1) Membership in the club is open to all former students, graduates and friends of the University of Illinois
2) Members can come from any of the three campuses (Champaign/Urbana, Chicago, and Springfield)
3) Individuals or families may join. When both spouses qualify for membership, they do not each have to join individually - they can join as a family.
4) The treasury should maintain a minimum balance of $500 in case of emergency.

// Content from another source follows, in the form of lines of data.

-- pv_equiv track=rewrite | github.com/w1gglyw0bbly/Random-Stuff | CS112Spring2022/rdeangel_242_Final.py | make_format_str
-- ===== SOURCE A (Python) =====
-- def make_format_str(num_reps, num_vals):
--     fstr = ''
--     for x in range(num_reps):
--         for y in range(num_vals):
--             if x == num_reps - 1 and num_reps != 1:
--                 fstr += '{' + str(y) + '}'
--             else:
--                 fstr += '{' + str(y) + '} '
--     return fstr
-- ===== SOURCE B (Python) =====
-- def make_format_str(num_reps, num_vals):
--     if num_reps < 1:
--         return ''
--     spaced = ''.join('{' + str(y) + '} ' for y in range(num_vals))
--     if num_reps == 1:
--         return spaced
--     nospace = ''.join('{' + str(y) + '}' for y in range(num_vals))
--     return spaced * (num_reps - 1) + nospace
-- ===== Notes on version B (the rewrite author's own statement) =====
-- stated objective: faster
-- what changed: B builds the spaced and unspaced row templates once with joins and replaces the outer repetition loop by string multiplication, instead of A's nested loops with character-by-character += accumulation.
import Mathlib
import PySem

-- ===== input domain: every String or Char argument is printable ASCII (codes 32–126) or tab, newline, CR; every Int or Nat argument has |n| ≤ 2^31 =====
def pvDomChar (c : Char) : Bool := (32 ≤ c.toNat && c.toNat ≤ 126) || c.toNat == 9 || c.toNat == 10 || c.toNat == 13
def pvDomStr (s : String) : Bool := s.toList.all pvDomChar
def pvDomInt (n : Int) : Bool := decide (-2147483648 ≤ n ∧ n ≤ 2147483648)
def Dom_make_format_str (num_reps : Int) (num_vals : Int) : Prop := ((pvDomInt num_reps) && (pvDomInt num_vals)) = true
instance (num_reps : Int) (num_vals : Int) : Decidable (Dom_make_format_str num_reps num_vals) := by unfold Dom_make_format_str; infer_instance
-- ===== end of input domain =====

-- B builds the two row templates once with joins and replaces the outer repetition loop by
-- string multiplication; A accumulates piece by piece in nested loops.

-- ===== PORT A =====
def make_format_str (num_reps : Int) (num_vals : Int) : String :=
  (PySem.List.pyRange 0 num_reps 1).foldl (fun fstr x =>
    (PySem.List.pyRange 0 num_vals 1).foldl (fun fstr y =>
      if x = num_reps - 1 ∧ num_reps ≠ 1 then fstr ++ "{" ++ PySem.Int.toStr y ++ "}"
      else fstr ++ "{" ++ PySem.Int.toStr y ++ "} ") fstr) ""

-- ===== PORT B =====
def make_format_str_alt (num_reps : Int) (num_vals : Int) : String :=
  if num_reps < 1 then ""
  else
    let spaced := String.join ((PySem.List.pyRange 0 num_vals 1).map
      (fun y => "{" ++ PySem.Int.toStr y ++ "} "))
    if num_reps = 1 then spaced
    else
      let nospace := String.join ((PySem.List.pyRange 0 num_vals 1).map
        (fun y => "{" ++ PySem.Int.toStr y ++ "}"))
      -- 'spaced * (num_reps - 1)': Python string repetition (empty for a non-positive count)
      String.ofList (List.flatten (List.replicate (num_reps - 1).toNat spaced.toList)) ++ nospace

-- ===== PRECONDITION & SPEC =====
def Spec_make_format_str (num_reps : Int) (num_vals : Int) (out : String) : Prop := out = make_format_str_alt num_reps num_vals
instance (num_reps : Int) (num_vals : Int) (out : String) : Decidable (Spec_make_format_str num_reps num_vals out) := by unfold Spec_make_format_str; infer_instance

-- ===== CLAIM (what is proved, stated in full; the proofs are below) =====
def Claim_equal_make_format_str : Prop := ∀ (num_reps : Int) (num_vals : Int), Dom_make_format_str num_reps num_vals → Spec_make_format_str num_reps num_vals (make_format_str num_reps num_vals)

-- ===== LEMMAS AND PROOFS =====

-- inner loop of A, with a fixed suffix per row: appends one joined row
theorem foldl_row_toList (suf : String) (l : List Int) (f : String) :
    (l.foldl (fun acc y => acc ++ "{" ++ PySem.Int.toStr y ++ suf) f).toList
      = f.toList ++ (l.map (fun y => "{".toList ++ (PySem.Int.toStr y).toList ++ suf.toList)).flatten := by
  induction l generalizing f with
  | nil => simp
  | cons a t ih => simp [List.foldl_cons, ih, String.toList_append]

-- outer loop of A over the non-final rows: a constant append per step
theorem foldl_const_toList {α : Type} (S : String) (l : List α) (f : String) :
    (l.foldl (fun acc (_ : α) => acc ++ S) f).toList
      = f.toList ++ (List.replicate l.length S.toList).flatten := by
  induction l generalizing f with
  | nil => simp
  | cons a t ih => simp [List.foldl_cons, ih, String.toList_append, List.replicate_succ]

-- ===== VERDICT (by name: the statement is the Claim_ definition above) =====
theorem make_format_str_spec : Claim_equal_make_format_str := by
  intro n v _
  unfold Spec_make_format_str make_format_str make_format_str_alt
  by_cases h0 : n < 1
  · rw [PySem.List.pyRange_one_eq_nil (by omega : n ≤ 0)]
    simp [h0]
  · by_cases h1 : n = 1
    · subst h1
      rw [if_neg (by omega), if_pos rfl]
      rw [show PySem.List.pyRange 0 1 1 = [0] by
        have := PySem.List.pyRange_one_singleton 0; norm_num at this; exact this]
      apply String.toList_inj.mp
      have hcond : ∀ (acc : String) (y : Int),
          (if (0 : Int) = 1 - 1 ∧ (1 : Int) ≠ 1 then acc ++ "{" ++ PySem.Int.toStr y ++ "}"
           else acc ++ "{" ++ PySem.Int.toStr y ++ "} ") = acc ++ "{" ++ PySem.Int.toStr y ++ "} " := by
        intro acc y; rw [if_neg (by omega)]
      simp only [List.foldl_cons, List.foldl_nil]
      rw [show (fun (fstr : String) (y : Int) =>
            if (0 : Int) = 1 - 1 ∧ (1 : Int) ≠ 1 then fstr ++ "{" ++ PySem.Int.toStr y ++ "}"
            else fstr ++ "{" ++ PySem.Int.toStr y ++ "} ")
          = fun fstr y => fstr ++ "{" ++ PySem.Int.toStr y ++ "} " from funext fun a => funext fun y => hcond a y]
      rw [foldl_row_toList]
      simp [String.join_eq, String.toList_append, Function.comp_def, PySem.Int.toList_toStr]
    · -- n ≥ 2
      have h2 : 2 ≤ n := by omega
      rw [if_neg (by omega), if_neg h1]
      apply String.toList_inj.mp
      rw [PySem.List.pyRange_one_append 0 (n - 1) n (by omega) (by omega),
          show PySem.List.pyRange (n-1) n 1 = [n-1] by
            have := PySem.List.pyRange_one_singleton (n-1); rw [show n - 1 + 1 = n by ring] at this; exact this,
          List.foldl_append]
      -- non-final rows: each is the spaced row
      rw [PySem.List.foldl_congr_mem (PySem.List.pyRange 0 (n-1) 1) _
        (fun (acc : String) (_ : Int) =>
          acc ++ String.ofList ((PySem.List.pyRange 0 v 1).map
            (fun y => "{".toList ++ (PySem.Int.toStr y).toList ++ "} ".toList)).flatten) ""
        (by
          intro acc x hx
          have hx' := (PySem.List.mem_pyRange_one).mp hx
          have hne : ¬ (x = n - 1 ∧ n ≠ 1) := by omega
          apply String.toList_inj.mp
          rw [show (fun (fstr : String) (y : Int) =>
                if x = n - 1 ∧ n ≠ 1 then fstr ++ "{" ++ PySem.Int.toStr y ++ "}"
                else fstr ++ "{" ++ PySem.Int.toStr y ++ "} ")
              = fun fstr y => fstr ++ "{" ++ PySem.Int.toStr y ++ "} " from
              funext fun a => funext fun y => if_neg hne]
          rw [foldl_row_toList]
          simp [String.toList_append])]
      -- final row: the unspaced row appended to the accumulator
      simp only [List.foldl_cons, List.foldl_nil, true_and]
      rw [show (fun (fstr : String) (y : Int) =>
            if n ≠ 1 then fstr ++ "{" ++ PySem.Int.toStr y ++ "}"
            else fstr ++ "{" ++ PySem.Int.toStr y ++ "} ")
          = fun fstr y => fstr ++ "{" ++ PySem.Int.toStr y ++ "}" from
          funext fun a => funext fun y => if_pos h1]
      rw [foldl_row_toList, foldl_const_toList, PySem.List.length_pyRange_one]
      simp [String.join_eq, String.toList_append, Function.comp_def, PySem.Int.toList_toStr]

5) A member that pays dues in the last three months of a fiscal year will have those dues credited towards the next fiscal year.
THE AUDIT COMMITTEE
The Audit Committee Of The Board Of Directors
This guidance identifies the purpose, composition and responsibilities of the Audit Committee (“Committee”) of the Board of Directors (“Board”) of the Tucson Illini Club.
I. PURPOSE
The Committee has been established to review the financial statements and records prepared by the Club’s Treasurer. Specifically, the Committee will assist the Board in its oversight responsibilities regarding (1) the integrity of the Club’s financial statements, (2) the Club’s compliance with legal and regulatory requirements, and (3) the performance of the Club’s internal informal audits.
II. COMPOSITION
The Committee shall be composed of at least two members (including a Chairperson), all of who shall be “at-large directors” of the Club. The President, Treasurer and members of their families cannot serve on the Committee. The members of the Committee and the Chairperson shall be selected annually by the President and serve at the pleasure of the Board. The Board may designate one or more at-large directors as alternate members of the Committee, who may replace any absent member at any meetings of the Committee. Members of the Committee should have some familiarity with basic finance and accounting. At least one member of the Committee should, if possible, have accounting or related financial management expertise. The Chairperson shall maintain regular communication with the Club President.